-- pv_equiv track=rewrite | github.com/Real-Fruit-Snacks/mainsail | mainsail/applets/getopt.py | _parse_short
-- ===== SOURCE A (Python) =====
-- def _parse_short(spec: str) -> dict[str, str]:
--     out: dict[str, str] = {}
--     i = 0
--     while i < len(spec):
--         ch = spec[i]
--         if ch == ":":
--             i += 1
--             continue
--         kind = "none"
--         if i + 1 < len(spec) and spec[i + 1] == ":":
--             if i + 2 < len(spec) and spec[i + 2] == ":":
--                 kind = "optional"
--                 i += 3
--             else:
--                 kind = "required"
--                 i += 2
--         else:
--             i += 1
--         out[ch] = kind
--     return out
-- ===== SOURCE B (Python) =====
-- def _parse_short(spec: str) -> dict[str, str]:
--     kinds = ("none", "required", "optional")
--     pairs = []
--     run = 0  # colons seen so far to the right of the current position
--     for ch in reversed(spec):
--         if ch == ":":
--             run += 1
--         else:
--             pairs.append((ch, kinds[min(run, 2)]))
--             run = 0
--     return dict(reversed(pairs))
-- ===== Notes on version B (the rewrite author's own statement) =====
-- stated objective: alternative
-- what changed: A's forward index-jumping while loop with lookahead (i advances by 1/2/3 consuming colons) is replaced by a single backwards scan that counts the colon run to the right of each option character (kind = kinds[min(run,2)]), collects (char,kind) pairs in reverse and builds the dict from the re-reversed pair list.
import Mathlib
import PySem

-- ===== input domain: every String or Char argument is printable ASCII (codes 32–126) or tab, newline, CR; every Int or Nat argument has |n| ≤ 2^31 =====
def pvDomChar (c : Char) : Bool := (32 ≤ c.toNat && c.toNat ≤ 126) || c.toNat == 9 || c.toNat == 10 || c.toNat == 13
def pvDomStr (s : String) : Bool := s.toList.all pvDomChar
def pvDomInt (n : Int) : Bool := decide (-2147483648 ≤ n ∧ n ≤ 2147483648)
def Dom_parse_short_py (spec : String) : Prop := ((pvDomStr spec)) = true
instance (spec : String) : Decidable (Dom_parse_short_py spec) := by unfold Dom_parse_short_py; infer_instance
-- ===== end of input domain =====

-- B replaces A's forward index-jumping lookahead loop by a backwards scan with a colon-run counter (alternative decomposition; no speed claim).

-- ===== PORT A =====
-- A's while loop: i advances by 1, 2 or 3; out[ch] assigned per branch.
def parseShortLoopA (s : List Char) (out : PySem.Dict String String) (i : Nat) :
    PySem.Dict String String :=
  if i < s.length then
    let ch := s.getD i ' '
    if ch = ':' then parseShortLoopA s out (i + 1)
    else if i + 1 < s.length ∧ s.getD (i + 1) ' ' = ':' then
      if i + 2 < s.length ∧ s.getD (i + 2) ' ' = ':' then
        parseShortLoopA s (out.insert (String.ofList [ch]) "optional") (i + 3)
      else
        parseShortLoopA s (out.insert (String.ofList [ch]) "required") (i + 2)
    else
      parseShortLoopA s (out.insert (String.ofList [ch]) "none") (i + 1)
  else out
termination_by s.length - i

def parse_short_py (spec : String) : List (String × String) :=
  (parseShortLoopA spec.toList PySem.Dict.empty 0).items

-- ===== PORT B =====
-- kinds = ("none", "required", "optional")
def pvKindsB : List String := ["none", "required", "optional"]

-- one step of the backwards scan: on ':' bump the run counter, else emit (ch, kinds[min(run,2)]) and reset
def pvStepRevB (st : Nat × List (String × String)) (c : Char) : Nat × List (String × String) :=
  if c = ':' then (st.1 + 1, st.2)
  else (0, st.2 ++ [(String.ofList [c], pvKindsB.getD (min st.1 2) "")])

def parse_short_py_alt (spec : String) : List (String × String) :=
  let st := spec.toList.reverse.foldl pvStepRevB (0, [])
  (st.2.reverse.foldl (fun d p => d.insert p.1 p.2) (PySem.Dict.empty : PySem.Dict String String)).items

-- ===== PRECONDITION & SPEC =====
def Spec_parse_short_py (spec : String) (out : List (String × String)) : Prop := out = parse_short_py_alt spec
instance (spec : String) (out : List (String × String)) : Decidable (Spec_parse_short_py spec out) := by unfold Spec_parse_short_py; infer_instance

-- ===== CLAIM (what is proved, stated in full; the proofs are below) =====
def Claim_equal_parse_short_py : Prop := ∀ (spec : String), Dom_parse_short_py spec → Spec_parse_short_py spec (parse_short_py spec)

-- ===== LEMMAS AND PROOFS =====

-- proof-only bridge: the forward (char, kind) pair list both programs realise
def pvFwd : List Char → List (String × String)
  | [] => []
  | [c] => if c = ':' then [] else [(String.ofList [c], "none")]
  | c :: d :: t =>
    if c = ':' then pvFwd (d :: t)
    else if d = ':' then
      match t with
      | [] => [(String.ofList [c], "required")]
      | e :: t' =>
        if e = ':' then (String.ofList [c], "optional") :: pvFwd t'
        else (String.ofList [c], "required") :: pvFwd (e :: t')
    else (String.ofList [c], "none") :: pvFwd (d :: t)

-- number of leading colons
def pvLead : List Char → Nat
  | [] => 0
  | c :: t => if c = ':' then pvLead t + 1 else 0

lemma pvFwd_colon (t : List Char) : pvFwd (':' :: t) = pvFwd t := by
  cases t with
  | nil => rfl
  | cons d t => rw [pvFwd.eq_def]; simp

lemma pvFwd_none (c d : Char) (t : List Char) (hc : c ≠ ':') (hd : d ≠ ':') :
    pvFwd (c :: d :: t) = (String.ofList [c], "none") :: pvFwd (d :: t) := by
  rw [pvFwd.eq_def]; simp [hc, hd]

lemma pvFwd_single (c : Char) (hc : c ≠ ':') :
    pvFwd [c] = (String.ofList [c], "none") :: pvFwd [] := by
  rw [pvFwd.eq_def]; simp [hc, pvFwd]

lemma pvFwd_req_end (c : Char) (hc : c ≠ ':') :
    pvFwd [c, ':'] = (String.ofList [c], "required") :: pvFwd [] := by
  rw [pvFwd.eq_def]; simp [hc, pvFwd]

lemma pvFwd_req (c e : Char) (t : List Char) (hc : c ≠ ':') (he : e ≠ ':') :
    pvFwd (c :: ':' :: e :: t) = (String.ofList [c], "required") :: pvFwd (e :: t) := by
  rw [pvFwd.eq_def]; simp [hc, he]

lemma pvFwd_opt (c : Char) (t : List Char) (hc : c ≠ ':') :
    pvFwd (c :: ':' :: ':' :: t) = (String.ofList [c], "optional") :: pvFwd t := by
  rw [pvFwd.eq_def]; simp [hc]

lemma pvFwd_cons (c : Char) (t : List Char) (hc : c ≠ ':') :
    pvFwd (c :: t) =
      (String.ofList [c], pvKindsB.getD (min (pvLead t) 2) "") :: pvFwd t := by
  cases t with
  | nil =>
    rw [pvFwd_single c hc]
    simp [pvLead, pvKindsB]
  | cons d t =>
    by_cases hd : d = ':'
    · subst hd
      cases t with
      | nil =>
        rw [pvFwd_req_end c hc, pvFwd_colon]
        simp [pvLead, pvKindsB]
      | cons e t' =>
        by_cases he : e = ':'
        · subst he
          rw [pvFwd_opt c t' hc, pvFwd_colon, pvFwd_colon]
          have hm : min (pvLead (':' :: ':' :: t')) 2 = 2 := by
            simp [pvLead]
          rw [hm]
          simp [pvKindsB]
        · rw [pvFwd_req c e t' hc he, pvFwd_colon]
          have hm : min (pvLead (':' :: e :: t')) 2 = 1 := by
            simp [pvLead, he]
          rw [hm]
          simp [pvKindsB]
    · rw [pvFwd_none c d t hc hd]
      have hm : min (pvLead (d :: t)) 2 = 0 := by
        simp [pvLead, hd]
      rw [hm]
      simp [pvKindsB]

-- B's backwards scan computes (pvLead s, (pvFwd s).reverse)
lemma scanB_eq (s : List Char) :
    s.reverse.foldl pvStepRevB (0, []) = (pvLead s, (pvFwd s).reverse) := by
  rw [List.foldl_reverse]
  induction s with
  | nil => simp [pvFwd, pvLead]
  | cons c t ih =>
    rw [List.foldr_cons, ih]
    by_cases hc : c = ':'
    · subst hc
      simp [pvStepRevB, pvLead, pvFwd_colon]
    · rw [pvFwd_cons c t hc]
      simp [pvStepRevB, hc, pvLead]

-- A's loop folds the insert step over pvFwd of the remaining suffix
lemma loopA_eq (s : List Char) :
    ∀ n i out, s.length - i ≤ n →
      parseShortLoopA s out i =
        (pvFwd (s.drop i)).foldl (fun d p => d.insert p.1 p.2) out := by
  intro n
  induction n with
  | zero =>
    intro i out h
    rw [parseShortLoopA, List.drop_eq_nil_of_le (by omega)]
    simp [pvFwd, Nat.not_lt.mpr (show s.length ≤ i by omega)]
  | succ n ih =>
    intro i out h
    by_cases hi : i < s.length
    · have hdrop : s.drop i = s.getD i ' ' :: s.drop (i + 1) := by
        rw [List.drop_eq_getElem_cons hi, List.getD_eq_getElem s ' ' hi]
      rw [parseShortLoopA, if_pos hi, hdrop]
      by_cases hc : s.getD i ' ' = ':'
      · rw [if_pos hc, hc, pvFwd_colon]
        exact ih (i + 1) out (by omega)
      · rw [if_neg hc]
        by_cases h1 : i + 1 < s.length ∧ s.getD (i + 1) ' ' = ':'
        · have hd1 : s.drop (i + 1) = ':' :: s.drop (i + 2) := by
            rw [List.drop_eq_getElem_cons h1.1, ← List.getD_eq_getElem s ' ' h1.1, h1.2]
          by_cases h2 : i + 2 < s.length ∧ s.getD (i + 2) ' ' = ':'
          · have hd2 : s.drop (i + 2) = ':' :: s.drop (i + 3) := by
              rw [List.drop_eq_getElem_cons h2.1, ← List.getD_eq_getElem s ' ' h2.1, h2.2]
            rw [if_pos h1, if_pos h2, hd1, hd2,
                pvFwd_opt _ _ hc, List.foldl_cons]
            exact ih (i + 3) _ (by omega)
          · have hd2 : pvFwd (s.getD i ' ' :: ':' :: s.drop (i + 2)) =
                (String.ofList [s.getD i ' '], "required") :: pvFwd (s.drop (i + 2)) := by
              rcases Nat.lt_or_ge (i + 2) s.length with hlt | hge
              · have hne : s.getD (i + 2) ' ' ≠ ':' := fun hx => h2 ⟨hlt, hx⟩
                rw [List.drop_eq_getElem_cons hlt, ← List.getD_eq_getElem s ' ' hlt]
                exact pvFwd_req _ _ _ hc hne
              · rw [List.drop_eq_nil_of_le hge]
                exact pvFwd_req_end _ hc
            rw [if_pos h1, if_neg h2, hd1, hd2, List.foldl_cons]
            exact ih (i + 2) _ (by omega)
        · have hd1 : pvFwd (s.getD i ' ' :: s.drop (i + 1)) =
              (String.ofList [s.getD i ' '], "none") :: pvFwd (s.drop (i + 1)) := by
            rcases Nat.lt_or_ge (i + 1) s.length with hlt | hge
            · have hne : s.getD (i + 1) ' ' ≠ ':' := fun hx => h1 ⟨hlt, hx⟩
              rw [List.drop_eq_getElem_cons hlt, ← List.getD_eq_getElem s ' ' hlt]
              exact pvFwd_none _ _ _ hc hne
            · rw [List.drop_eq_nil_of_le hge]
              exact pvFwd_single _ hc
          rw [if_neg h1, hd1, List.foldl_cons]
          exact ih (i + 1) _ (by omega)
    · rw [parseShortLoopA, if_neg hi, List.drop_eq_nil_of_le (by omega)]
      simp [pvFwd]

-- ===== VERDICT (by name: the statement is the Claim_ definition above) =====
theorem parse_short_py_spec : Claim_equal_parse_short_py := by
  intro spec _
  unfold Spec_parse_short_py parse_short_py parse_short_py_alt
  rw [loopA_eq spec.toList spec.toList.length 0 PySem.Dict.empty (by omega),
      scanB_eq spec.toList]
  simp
----
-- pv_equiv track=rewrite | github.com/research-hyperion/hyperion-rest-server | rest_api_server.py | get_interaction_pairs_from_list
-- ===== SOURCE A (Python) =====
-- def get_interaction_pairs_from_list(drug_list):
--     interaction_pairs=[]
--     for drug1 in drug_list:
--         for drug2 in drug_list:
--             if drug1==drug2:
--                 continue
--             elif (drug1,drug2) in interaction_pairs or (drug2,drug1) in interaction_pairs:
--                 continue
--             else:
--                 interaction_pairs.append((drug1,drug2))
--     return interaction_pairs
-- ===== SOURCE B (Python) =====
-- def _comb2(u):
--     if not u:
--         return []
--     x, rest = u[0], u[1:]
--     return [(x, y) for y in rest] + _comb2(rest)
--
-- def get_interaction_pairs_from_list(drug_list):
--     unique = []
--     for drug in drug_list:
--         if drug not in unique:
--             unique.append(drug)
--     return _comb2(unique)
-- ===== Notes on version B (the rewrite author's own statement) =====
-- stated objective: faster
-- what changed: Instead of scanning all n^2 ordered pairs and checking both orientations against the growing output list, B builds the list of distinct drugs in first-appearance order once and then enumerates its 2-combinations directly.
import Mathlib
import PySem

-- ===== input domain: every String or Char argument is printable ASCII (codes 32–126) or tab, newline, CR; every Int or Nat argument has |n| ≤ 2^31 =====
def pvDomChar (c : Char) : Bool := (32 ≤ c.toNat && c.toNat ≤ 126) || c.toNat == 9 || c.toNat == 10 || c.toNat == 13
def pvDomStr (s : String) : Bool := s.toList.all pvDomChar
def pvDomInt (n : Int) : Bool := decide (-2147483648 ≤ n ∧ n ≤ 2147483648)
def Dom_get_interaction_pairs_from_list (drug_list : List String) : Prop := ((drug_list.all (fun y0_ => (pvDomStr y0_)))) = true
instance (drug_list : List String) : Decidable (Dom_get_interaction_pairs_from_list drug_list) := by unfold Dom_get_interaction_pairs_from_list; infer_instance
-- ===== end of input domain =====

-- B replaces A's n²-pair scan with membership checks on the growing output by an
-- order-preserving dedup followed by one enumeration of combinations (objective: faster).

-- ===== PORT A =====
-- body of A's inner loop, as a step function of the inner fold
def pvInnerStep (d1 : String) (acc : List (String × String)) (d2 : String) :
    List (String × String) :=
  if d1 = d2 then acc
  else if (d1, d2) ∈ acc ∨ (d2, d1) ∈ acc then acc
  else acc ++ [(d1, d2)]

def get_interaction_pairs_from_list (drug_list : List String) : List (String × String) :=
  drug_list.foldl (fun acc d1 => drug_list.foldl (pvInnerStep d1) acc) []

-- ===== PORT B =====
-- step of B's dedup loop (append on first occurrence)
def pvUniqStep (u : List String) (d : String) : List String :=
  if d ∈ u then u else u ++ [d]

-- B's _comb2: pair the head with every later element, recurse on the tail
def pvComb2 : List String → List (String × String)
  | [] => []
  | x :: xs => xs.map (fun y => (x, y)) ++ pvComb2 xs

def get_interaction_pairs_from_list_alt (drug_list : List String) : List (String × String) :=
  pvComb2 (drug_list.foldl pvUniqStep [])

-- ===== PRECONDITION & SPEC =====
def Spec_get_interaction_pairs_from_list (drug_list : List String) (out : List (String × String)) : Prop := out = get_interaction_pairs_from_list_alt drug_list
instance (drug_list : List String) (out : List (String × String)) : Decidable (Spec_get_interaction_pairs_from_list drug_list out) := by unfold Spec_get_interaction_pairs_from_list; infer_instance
----
TO DO
Retype exactly the lines of the data above that fall between the line with "by_cases he : e = ':'" and the line with "lemma scanB_eq (s", inclusive, and add nothing.

REPLY
        by_cases he : e = ':'
        · subst he
          rw [pvFwd_opt c t' hc, pvFwd_colon, pvFwd_colon]
          have hm : min (pvLead (':' :: ':' :: t')) 2 = 2 := by
            simp [pvLead]
          rw [hm]
          simp [pvKindsB]
        · rw [pvFwd_req c e t' hc he, pvFwd_colon]
          have hm : min (pvLead (':' :: e :: t')) 2 = 1 := by
            simp [pvLead, he]
          rw [hm]
          simp [pvKindsB]
    · rw [pvFwd_none c d t hc hd]
      have hm : min (pvLead (d :: t)) 2 = 0 := by
        simp [pvLead, hd]
      rw [hm]
      simp [pvKindsB]

-- B's backwards scan computes (pvLead s, (pvFwd s).reverse)
lemma scanB_eq (s : List Char) :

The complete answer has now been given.